*** Opening of Dataset records ***

-- pv_equiv track=rewrite | github.com/benquick123/code-profiling | code/batch-1/vse-naloge-brez-testov/DN7-M-159.py | preberi_pot
-- ===== SOURCE A (Python) =====
-- def preberi_pot(ukazi):
--     """
--     Za podani seznam ukazov (glej navodila naloge) vrni pot.
--
--     Args:
--         ukazi (str): ukazi, napisani po vrsticah
--
--     Returns:
--         list of tuple of int: pot
--     """
--     x, y = (0, 0) # trenutna pozicija
--     pot = [(0, 0)]
--     current_pointer = 1
--     komande = ukazi.splitlines()
--     for ukaz in komande:
--         if ukaz.isnumeric():
--             if   current_pointer == 0:
--                 x += int(ukaz)
--                 pot.append((x, y))
--             elif current_pointer == 1:
--                 y -= int(ukaz)
--                 pot.append((x, y))
--             elif current_pointer == 2:
--                 x -= int(ukaz)
--                 pot.append((x, y))
--             elif current_pointer == 3:
--                 y += int(ukaz)
--                 pot.append((x, y))
--         elif ukaz == "DESNO":
--             if   current_pointer == 0:
--                 current_pointer = 3
--             elif current_pointer == 1:
--                 current_pointer = 0
--             elif current_pointer == 2:
--                 current_pointer = 1
--             elif current_pointer == 3:
--                 current_pointer = 2
--         elif ukaz == "LEVO":
--             if   current_pointer == 0:
--                 current_pointer = 1
--             elif current_pointer == 1:
--                 current_pointer = 2
--             elif current_pointer == 2:
--                 current_pointer = 3
--             elif current_pointer == 3:
--                 current_pointer = 0
--     return pot
-- ===== SOURCE B (Python) =====
-- def preberi_pot(ukazi):
--     lines = ukazi.splitlines()
--     # stage 1: heading before each line, as running sum of turn values (LEVO +1, DESNO -1)
--     turn = {"LEVO": 1, "DESNO": -1}
--     headings = [1]
--     for line in lines:
--         headings.append(headings[-1] + turn.get(line, 0))
--     # stage 2: the list of moves (distance, heading mod 4) for the numeric lines
--     moves = [(int(line), h % 4) for line, h in zip(lines, headings) if line.isnumeric()]
--     # stage 3: prefix-sum the displacement vectors into the path
--     vec = [(1, 0), (0, -1), (-1, 0), (0, 1)]
--     pot = [(0, 0)]
--     for n, h in moves:
--         dx, dy = vec[h]
--         x, y = pot[-1]
--         pot.append((x + n * dx, y + n * dy))
--     return pot
-- ===== Notes on version B (the rewrite author's own statement) =====
-- stated objective: alternative
-- what changed: B is staged: it first prefix-sums the turn values into a headings list, then builds the list of (distance, heading) moves by zipping lines with headings, and finally prefix-sums the displacement vectors into the path, instead of A's single stateful pass with three four-way if/elif cascades.
import Mathlib
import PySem

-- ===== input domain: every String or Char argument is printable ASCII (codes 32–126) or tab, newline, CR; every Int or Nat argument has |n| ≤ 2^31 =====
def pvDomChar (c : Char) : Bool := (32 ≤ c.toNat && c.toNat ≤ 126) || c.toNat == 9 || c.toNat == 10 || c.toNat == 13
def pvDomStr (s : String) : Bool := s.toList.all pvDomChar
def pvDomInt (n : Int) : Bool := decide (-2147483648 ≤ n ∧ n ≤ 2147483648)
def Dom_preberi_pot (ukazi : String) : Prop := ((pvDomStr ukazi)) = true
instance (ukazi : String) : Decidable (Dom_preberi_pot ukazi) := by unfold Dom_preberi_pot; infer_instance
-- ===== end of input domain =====

-- B re-derives the path in three staged passes (turn prefix sums -> move list -> coordinate
-- prefix sums) instead of A's single stateful pass with three four-way if/elif cascades.

-- ===== PORT A =====
-- A's loop state: ((x, y), pot, current_pointer)
def pvStepA (st : (Int × Int) × List (Int × Int) × Int) (ukaz : String) :
    (Int × Int) × List (Int × Int) × Int :=
  let x := st.1.1; let y := st.1.2; let pot := st.2.1; let cp := st.2.2
  -- ukaz.isnumeric(): on the printable-ASCII domain isnumeric coincides with isdigit (exact there)
  if PySem.Str.strIsdigit ukaz then
    let n := (PySem.Int.ofStr? ukaz).getD 0  -- int(ukaz); the isnumeric guard guarantees success
    if cp = 0 then ((x + n, y), pot ++ [(x + n, y)], cp)
    else if cp = 1 then ((x, y - n), pot ++ [(x, y - n)], cp)
    else if cp = 2 then ((x - n, y), pot ++ [(x - n, y)], cp)
    else if cp = 3 then ((x, y + n), pot ++ [(x, y + n)], cp)
    else ((x, y), pot, cp)
  else if ukaz = "DESNO" then
    if cp = 0 then ((x, y), pot, 3)
    else if cp = 1 then ((x, y), pot, 0)
    else if cp = 2 then ((x, y), pot, 1)
    else if cp = 3 then ((x, y), pot, 2)
    else ((x, y), pot, cp)
  else if ukaz = "LEVO" then
    if cp = 0 then ((x, y), pot, 1)
    else if cp = 1 then ((x, y), pot, 2)
    else if cp = 2 then ((x, y), pot, 3)
    else if cp = 3 then ((x, y), pot, 0)
    else ((x, y), pot, cp)
  else ((x, y), pot, cp)

def preberi_pot (ukazi : String) : List (Int × Int) :=
  ((PySem.Str.splitlines ukazi).foldl pvStepA ((0, 0), [(0, 0)], 1)).2.1

-- ===== PORT B =====
-- turn = {"LEVO": 1, "DESNO": -1}
def pvTurnDict : PySem.Dict String Int := PySem.Dict.ofList [("LEVO", 1), ("DESNO", -1)]

-- vec = [(1,0), (0,-1), (-1,0), (0,1)]
def pvVec : List (Int × Int) := [(1, 0), (0, -1), (-1, 0), (0, 1)]

def preberi_pot_alt (ukazi : String) : List (Int × Int) :=
  let lines := PySem.Str.splitlines ukazi
  -- stage 1: headings[i] = heading before line i, running sum of turn.get(line, 0)
  let headings := lines.foldl
    (fun hs line => hs ++ [PySem.List.pyGetD hs (-1) 0 + PySem.Dict.getD pvTurnDict line 0])
    [(1 : Int)]
  -- stage 2: moves = [(int(line), h % 4) for line, h in zip(lines, headings) if line.isnumeric()]
  -- (isnumeric coincides with isdigit on the printable-ASCII domain)
  let moves := (lines.zip headings).filterMap
    (fun p => if PySem.Str.strIsdigit p.1 then
        some ((PySem.Int.ofStr? p.1).getD 0, PySem.Int.mod p.2 4)
      else none)
  -- stage 3: prefix-sum the displacement vectors into the path
  moves.foldl
    (fun pot m =>
      let d := PySem.List.pyGetD pvVec m.2 ((0 : Int), (0 : Int))
      let p := PySem.List.pyGetD pot (-1) ((0 : Int), (0 : Int))
      pot ++ [(p.1 + m.1 * d.1, p.2 + m.1 * d.2)])
    [((0 : Int), (0 : Int))]

-- ===== PRECONDITION & SPEC =====
def Spec_preberi_pot (ukazi : String) (out : List (Int × Int)) : Prop := out = preberi_pot_alt ukazi
instance (ukazi : String) (out : List (Int × Int)) : Decidable (Spec_preberi_pot ukazi out) := by unfold Spec_preberi_pot; infer_instance

-- ===== CLAIM (what is proved, stated in full; the proofs are below) =====
def Claim_equal_preberi_pot : Prop := ∀ (ukazi : String), Dom_preberi_pot ukazi → Spec_preberi_pot ukazi (preberi_pot ukazi)

-- ===== LEMMAS AND PROOFS =====

-- turn.get(line, 0)
def pvTurn (l : String) : Int := PySem.Dict.getD pvTurnDict l 0

-- the common spine: the appended points, given position (x, y) and running heading h
def pvRef : List String → Int → Int → Int → List (Int × Int)
  | [], _, _, _ => []
  | l :: ls, x, y, h =>
    if PySem.Str.strIsdigit l then
      let n := (PySem.Int.ofStr? l).getD 0
      let d := PySem.List.pyGetD pvVec (PySem.Int.mod h 4) ((0 : Int), (0 : Int))
      (x + n * d.1, y + n * d.2) :: pvRef ls (x + n * d.1) (y + n * d.2) (h + pvTurn l)
    else pvRef ls x y (h + pvTurn l)

theorem pvTurnDict_eq : pvTurnDict = PySem.Dict.mk [("LEVO", 1), ("DESNO", -1)] := by decide

theorem pvTurn_other (l : String) (h1 : l ≠ "LEVO") (h2 : l ≠ "DESNO") : pvTurn l = 0 := by
  simp [pvTurn, pvTurnDict_eq, PySem.Dict.getD, PySem.Dict.get?, Ne.symm h1, Ne.symm h2]

theorem pvTurn_of_digit (l : String) (hd : PySem.Str.strIsdigit l = true) : pvTurn l = 0 :=
  pvTurn_other l (by rintro rfl; exact absurd hd (by decide))
    (by rintro rfl; exact absurd hd (by decide))

theorem pvTurn_levo : pvTurn "LEVO" = 1 := by decide
theorem pvTurn_desno : pvTurn "DESNO" = -1 := by decide

-- A's fold produces pot ++ pvRef, with pointer cp = h % 4
theorem pvA_ref (ls : List String) (x y : Int) (pot : List (Int × Int)) (h cp : Int)
    (hcp : cp = PySem.Int.mod h 4) :
    (ls.foldl pvStepA ((x, y), pot, cp)).2.1 = pot ++ pvRef ls x y h := by
  induction ls generalizing x y pot h cp with
  | nil => simp [pvRef]
  | cons l ls ih =>
      have e : PySem.Int.mod h 4 = h % 4 := PySem.Int.mod_eq_emod_of_pos (by norm_num)
      by_cases hd : PySem.Str.strIsdigit l = true
      · have ht := pvTurn_of_digit l hd
        have h4 : cp = 0 ∨ cp = 1 ∨ cp = 2 ∨ cp = 3 := by omega
        simp only [List.foldl_cons, pvStepA, hd, if_true, pvRef, ← hcp, ht, add_zero]
        rcases h4 with h0 | h0 | h0 | h0 <;> subst h0 <;>
          simp only [reduceIte] <;>
          norm_num [pvVec, PySem.List.pyGetD, PySem.List.pyIdx?] <;>
          rw [ih _ _ _ h _ hcp] <;> simp [List.append_assoc, sub_eq_add_neg]
      · by_cases hl : l = "LEVO"
        · subst hl
          have e' : PySem.Int.mod (h + 1) 4 = (h + 1) % 4 :=
            PySem.Int.mod_eq_emod_of_pos (by norm_num)
          rw [e] at hcp
          have h4 : cp = 0 ∨ cp = 1 ∨ cp = 2 ∨ cp = 3 := by omega
          simp only [List.foldl_cons, pvStepA, hd, pvRef, pvTurn_levo]
          rcases h4 with h0 | h0 | h0 | h0 <;> subst h0 <;>
            norm_num <;> exact ih x y pot (h + 1) _ (by rw [e']; omega)
        · by_cases hr : l = "DESNO"
          · subst hr
            have e' : PySem.Int.mod (h + -1) 4 = (h + -1) % 4 :=
              PySem.Int.mod_eq_emod_of_pos (by norm_num)
            rw [e] at hcp
            have h4 : cp = 0 ∨ cp = 1 ∨ cp = 2 ∨ cp = 3 := by omega
            simp only [List.foldl_cons, pvStepA, hd, pvRef, pvTurn_desno]
            rcases h4 with h0 | h0 | h0 | h0 <;> subst h0 <;>
              norm_num <;> exact ih x y pot (h + -1) _ (by rw [e']; omega)
          · simp only [List.foldl_cons, pvStepA, hd, if_false, hl, hr, pvRef,
              pvTurn_other l hl hr, add_zero]
            exact ih x y pot h cp hcp

-- B stage 1: the headings fold appends the running turn sums
def pvHeads : List String → Int → List Int
  | [], _ => []
  | l :: ls, h => (h + pvTurn l) :: pvHeads ls (h + pvTurn l)

theorem pvHeads_fold (ls : List String) (hs : List Int) (h : Int)
    (hlast : PySem.List.pyGetD hs (-1) 0 = h) :
    ls.foldl (fun hs line => hs ++ [PySem.List.pyGetD hs (-1) 0 + PySem.Dict.getD pvTurnDict line 0]) hs
      = hs ++ pvHeads ls h := by
  induction ls generalizing hs h with
  | nil => simp [pvHeads]
  | cons l ls ih =>
      simp only [List.foldl_cons, hlast, pvHeads]
      rw [ih (hs ++ [h + PySem.Dict.getD pvTurnDict l 0]) (h + pvTurn l)
        (by simp [PySem.List.pyGetD_neg_one_append_singleton, pvTurn])]
      simp [pvTurn]

-- B stage 2: zipping with the headings list and filtering gives pvMoves
def pvMoves : List String → Int → List (Int × Int)
  | [], _ => []
  | l :: ls, h =>
    if PySem.Str.strIsdigit l then
      ((PySem.Int.ofStr? l).getD 0, PySem.Int.mod h 4) :: pvMoves ls (h + pvTurn l)
    else pvMoves ls (h + pvTurn l)

theorem pvMoves_zip (ls : List String) (h : Int) :
    (ls.zip (h :: pvHeads ls h)).filterMap
      (fun p => if PySem.Str.strIsdigit p.1 then
          some ((PySem.Int.ofStr? p.1).getD 0, PySem.Int.mod p.2 4)
        else none)
      = pvMoves ls h := by
  induction ls generalizing h with
  | nil => simp [pvMoves]
  | cons l ls ih =>
      simp only [pvHeads, List.zip_cons_cons, List.filterMap_cons, pvMoves]
      by_cases hd : PySem.Str.strIsdigit l = true
      · simp only [hd, ite_true, ih]
      · simp only [hd, ite_false, Bool.false_eq_true, ih]

-- B stage 3: the path fold appends pvAcc
def pvAcc : List (Int × Int) → Int → Int → List (Int × Int)
  | [], _, _ => []
  | m :: ms, x, y =>
    let d := PySem.List.pyGetD pvVec m.2 ((0 : Int), (0 : Int))
    (x + m.1 * d.1, y + m.1 * d.2) :: pvAcc ms (x + m.1 * d.1) (y + m.1 * d.2)

theorem pvAcc_fold (ms : List (Int × Int)) (pot : List (Int × Int)) (x y : Int)
    (hlast : PySem.List.pyGetD pot (-1) ((0 : Int), (0 : Int)) = (x, y)) :
    ms.foldl
      (fun pot m =>
        let d := PySem.List.pyGetD pvVec m.2 ((0 : Int), (0 : Int))
        let p := PySem.List.pyGetD pot (-1) ((0 : Int), (0 : Int))
        pot ++ [(p.1 + m.1 * d.1, p.2 + m.1 * d.2)]) pot
      = pot ++ pvAcc ms x y := by
  induction ms generalizing pot x y with
  | nil => simp [pvAcc]
  | cons m ms ih =>
      simp only [List.foldl_cons, hlast, pvAcc]
      rw [ih (pot ++ [(x + m.1 * (PySem.List.pyGetD pvVec m.2 (0, 0)).1,
            y + m.1 * (PySem.List.pyGetD pvVec m.2 (0, 0)).2)])
          (x + m.1 * (PySem.List.pyGetD pvVec m.2 (0, 0)).1)
          (y + m.1 * (PySem.List.pyGetD pvVec m.2 (0, 0)).2)
          (by simp [PySem.List.pyGetD_neg_one_append_singleton])]
      simp [List.append_assoc]

-- the two spines agree
theorem pvAcc_moves (ls : List String) (x y h : Int) :
    pvAcc (pvMoves ls h) x y = pvRef ls x y h := by
  induction ls generalizing x y h with
  | nil => rfl
  | cons l ls ih =>
      simp only [pvMoves, pvRef]
      by_cases hd : PySem.Str.strIsdigit l = true
      · simp only [hd, ite_true, pvAcc, ih]
      · simp only [hd, ite_false, Bool.false_eq_true, ih]

-- ===== VERDICT (by name: the statement is the Claim_ definition above) =====
theorem preberi_pot_spec : Claim_equal_preberi_pot := by
  intro ukazi _
  unfold Spec_preberi_pot
  show preberi_pot ukazi = preberi_pot_alt ukazi
  unfold preberi_pot preberi_pot_alt
  simp only []
  rw [pvA_ref (PySem.Str.splitlines ukazi) 0 0 [(0, 0)] 1 1 (by decide)]
  rw [pvHeads_fold (PySem.Str.splitlines ukazi) [1] 1 (by decide)]
  simp only [List.singleton_append]
  rw [pvMoves_zip]
  rw [pvAcc_fold _ _ 0 0 (by decide)]
  rw [pvAcc_moves]
  rfl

*** Close of Dataset records ***

Task to carry out:
Which lines above hold the string "three"? Copy each of them.

Result:
-- what changed: B is staged: it first prefix-sums the turn values into a headings list, then builds the list of (distance, heading) moves by zipping lines with headings, and finally prefix-sums the displacement vectors into the path, instead of A's single stateful pass with three four-way if/elif cascades.
-- B re-derives the path in three staged passes (turn prefix sums -> move list -> coordinate
-- prefix sums) instead of A's single stateful pass with three four-way if/elif cascades.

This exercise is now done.